In light of the economic turmoil, Americans by and large chose to steer clear of signing up for new loans. Based on survey data, the percentage of people applying for any form of credit fell from 45.6% in February 2020 to 34.6% in October 2020. The latter figure represented a record low since the New York Fed started tracking this data in 2013.

Since October, credit demand has rebounded. As of February 2021, 44.8% had applied for a new loan, including credit cards, auto loans, mortgages and other forms of credit.

Federal Reserve Bank of New York

There was one type of loan that experienced a surge in demand throughout the pandemic: Mortgages. “The big outlier in these reported trends is a dramatic increase among mortgagors in mortgage refinance applications during the pandemic, with many mortgage loan borrowers taking advantage of low interest rate,” the researchers wrote.

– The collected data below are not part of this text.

-- a & 0xFF and b & 0xFF are nonnegative, so the loop state lives in Nat (exact)
def gf256_mul (a b : Int) : Int :=
  ((gmLoop 8 ((PySem.Int.band b 255).toNat) ((PySem.Int.band a 255).toNat) 0 : Nat) : Int)

def gf256_inv (a : Int) : Int :=
  if a = 0 then 0
  else
    let result := (List.range 6).foldl (fun result _ => gf256_mul (gf256_mul result result) a) a
    gf256_mul result result

def gf256_div (a b : Int) : Option Int :=
  if b = 0 then none else some (gf256_mul a (gf256_inv b))

def lagA : List (Int × Int) → Int → Int → Int → Int → Option Int
  | [], _, _, _, result => some result
  | (xj, _) :: rest, j, i, xi, result =>
    if i ≠ j then
      let denom := PySem.Int.bxor xi xj
      if denom = 0 then none
      else
        match gf256_div xj denom with
        | none => none
        | some div_result => lagA rest (j+1) i xi (gf256_mul result div_result)
    else lagA rest (j+1) i xi result

def lagrange_basis_at_zero_py (shares : List (Int × Int)) (i : Int) (xi : Int) : Option Int :=
  lagA shares 0 i xi 1

-- ===== PORT B =====
def lagB : List (Int × Int) → Int → Int → Int → Int → Int → Option Int
  | [], _, _, _, num, den => some (gf256_mul num (gf256_inv den))
  | (xj, _) :: rest, j, i, xi, num, den =>
    if i = j then lagB rest (j+1) i xi num den
    else
      let denom := PySem.Int.bxor xi xj
      if denom = 0 then none
      else lagB rest (j+1) i xi (gf256_mul num xj) (gf256_mul den denom)

def lagrange_basis_at_zero_py_alt (shares : List (Int × Int)) (i : Int) (xi : Int) : Option Int :=
  lagB shares 0 i xi 1 1

-- ===== PRECONDITION & SPEC =====
def Spec_lagrange_basis_at_zero_py (shares : List (Int × Int)) (i : Int) (xi : Int) (out : Option Int) : Prop := out = lagrange_basis_at_zero_py_alt shares i xi
instance (shares : List (Int × Int)) (i : Int) (xi : Int) (out : Option Int) : Decidable (Spec_lagrange_basis_at_zero_py shares i xi out) := by unfold Spec_lagrange_basis_at_zero_py; infer_instance

-- ===== CLAIM (what is proved, stated in full; the proofs are below) =====
def Claim_equal_lagrange_basis_at_zero_py : Prop := ∀ (shares : List (Int × Int)) (i : Int) (xi : Int), Dom_lagrange_basis_at_zero_py shares i xi → Spec_lagrange_basis_at_zero_py shares i xi (lagrange_basis_at_zero_py shares i xi)

-- ===== LEMMAS AND PROOFS =====

-- Nat-level views of the field operations (proof helpers)
def mulN (a b : Nat) : Nat := gmLoop 8 (b &&& 255) (a &&& 255) 0
def invN (a : Nat) : Nat :=
  let r := (List.range 6).foldl (fun r _ => mulN (mulN r r) a) a
  mulN r r
def toByte (a : Int) : Nat := (PySem.Int.band a 255).toNat
-- the per-iteration update of the multiplier ("xtime")
def xtN (a : Nat) : Nat := if a &&& 0x80 != 0 then ((a <<< 1) &&& 0xFF) ^^^ 0x1B else (a <<< 1) &&& 0xFF

theorem gmLoop_zero_b (fuel a r : Nat) : gmLoop fuel 0 a r = r := by
  cases fuel <;> simp [gmLoop]

theorem gmLoop_succ (fuel b a r : Nat) (hb : b ≠ 0) :
    gmLoop (fuel+1) b a r = gmLoop fuel (b >>> 1) (xtN a) (if b &&& 1 != 0 then r ^^^ a else r) := by
  simp [gmLoop, xtN, hb]

theorem xor_lt_256 {x y : Nat} (hx : x < 256) (hy : y < 256) : x ^^^ y < 256 := by
  have : x ^^^ y < 2 ^ 8 := Nat.xor_lt_two_pow (by omega) (by omega)
  omega

theorem xtN_lt (a : Nat) : xtN a < 256 := by
  unfold xtN
  split
  · exact xor_lt_256 (by have := Nat.and_le_right (n := a <<< 1) (m := 255); omega) (by omega)
  · have := Nat.and_le_right (n := a <<< 1) (m := 255); omega

theorem gmLoop_lt (fuel : Nat) : ∀ b a r : Nat, a < 256 → r < 256 → gmLoop fuel b a r < 256 := by
  induction fuel with
  | zero => intro b a r _ hr; simpa [gmLoop] using hr
  | succ fuel ih =>
    intro b a r ha hr
    by_cases hb : b = 0
    · simpa [hb, gmLoop_zero_b] using hr
    · rw [gmLoop_succ _ _ _ _ hb]
      refine ih _ _ _ (xtN_lt a) ?_
      split
      · exact xor_lt_256 hr ha
      · exact hr

theorem mulN_lt (a b : Nat) : mulN a b < 256 := by
  unfold mulN
  exact gmLoop_lt _ _ _ _ (by have := Nat.and_le_right (n := a) (m := 255); omega) (by omega)

set_option maxRecDepth 8192 in
theorem mask_lt : ∀ m : Nat, m < 256 → m &&& 255 = m := by decide

-- accumulator splits off as an xor
theorem gmLoop_acc (fuel : Nat) : ∀ b a r : Nat, gmLoop fuel b a r = r ^^^ gmLoop fuel b a 0 := by
  induction fuel with
  | zero => intro b a r; simp [gmLoop]
  | succ fuel ih =>
    intro b a r
    by_cases hb : b = 0
    · simp [hb, gmLoop_zero_b]
    · rw [gmLoop_succ _ _ _ _ hb, gmLoop_succ _ _ _ 0 hb]
      rw [ih _ _ (if b &&& 1 != 0 then r ^^^ a else r), ih _ _ (if b &&& 1 != 0 then 0 ^^^ a else 0)]
      split <;> simp [Nat.xor_assoc]

theorem shl1_xor (a b : Nat) : (a ^^^ b) <<< 1 = (a <<< 1) ^^^ (b <<< 1) := by
  apply Nat.eq_of_testBit_eq
  intro i
  simp [Nat.testBit_shiftLeft, Nat.testBit_xor, Bool.and_xor_distrib_left]

theorem shr1_xor (a b : Nat) : (a ^^^ b) >>> 1 = (a >>> 1) ^^^ (b >>> 1) := by
  apply Nat.eq_of_testBit_eq
  intro i
  simp [Nat.testBit_shiftRight, Nat.testBit_xor]

theorem and128_dichot (a : Nat) : a &&& 128 = 0 ∨ a &&& 128 = 128 := by
  rcases h : a.testBit 7 with _ | _
  · left
    apply Nat.eq_of_testBit_eq
    intro i
    rw [Nat.testBit_and, (show (128:Nat) = 2^7 by norm_num), Nat.testBit_two_pow]
    by_cases hi : i = 7
    · subst hi; simp [h]
    · simp [Ne.symm hi]
  · right
    apply Nat.eq_of_testBit_eq
    intro i
    rw [Nat.testBit_and]
    conv_lhs => rw [(show (128:Nat) = 2^7 by norm_num), Nat.testBit_two_pow]
    conv_rhs => rw [(show (128:Nat) = 2^7 by norm_num), Nat.testBit_two_pow]
    by_cases hi : i = 7
    · subst hi; simp [h]
    · simp [Ne.symm hi]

During the pandemic, mortgage rates fell to record lows on multiple occasions, stoking demand for refinances as homeowners sought to save money. As of February 2021, 24.6% of people with a mortgage said they had applied for a refinance over the past year, up from just 10.8% of borrowers a year earlier.

When it came to rejection rates, mortgages were also an exception to the COVID-era rule. The rejection rates for loans increased overall over the past year. Credit-card applicants, for instance, have witnessed a 170% increase in the rejection rate.

Federal Reserve Bank of New York

Mortgage lenders were more amenable, with the rejection rate initially falling before climbing back upward so far in 2021. “The steep increase in demand and some easing in available credit is consistent with the general strength of the housing market and historically high levels of home equity,” the researchers wrote.

In the pandemic recovery period, mortgages could again prove to be the exception when it comes to credit demand. Data from retailers and travel companies suggests that consumer demand has grown considerably in recent months as COVID restrictions fall and more people get vaccinated. This could lead to a surge in demand for credit cards and other loans, as people’s lives return closer to normal.

However, interest rates are expected to rise, especially for mortgages. That will curb demand for refinancing, as borrowers will stand to save less from getting a new loan. The Mortgage Bankers Association projects that lenders will dole out only $1.6 trillion-worth of refinances in 2021, down from nearly $2.4 trillion a year ago. Increased demand among home buyers may make up for that somewhat, but the industry generally expects to see reduced demand for home loans in the coming years.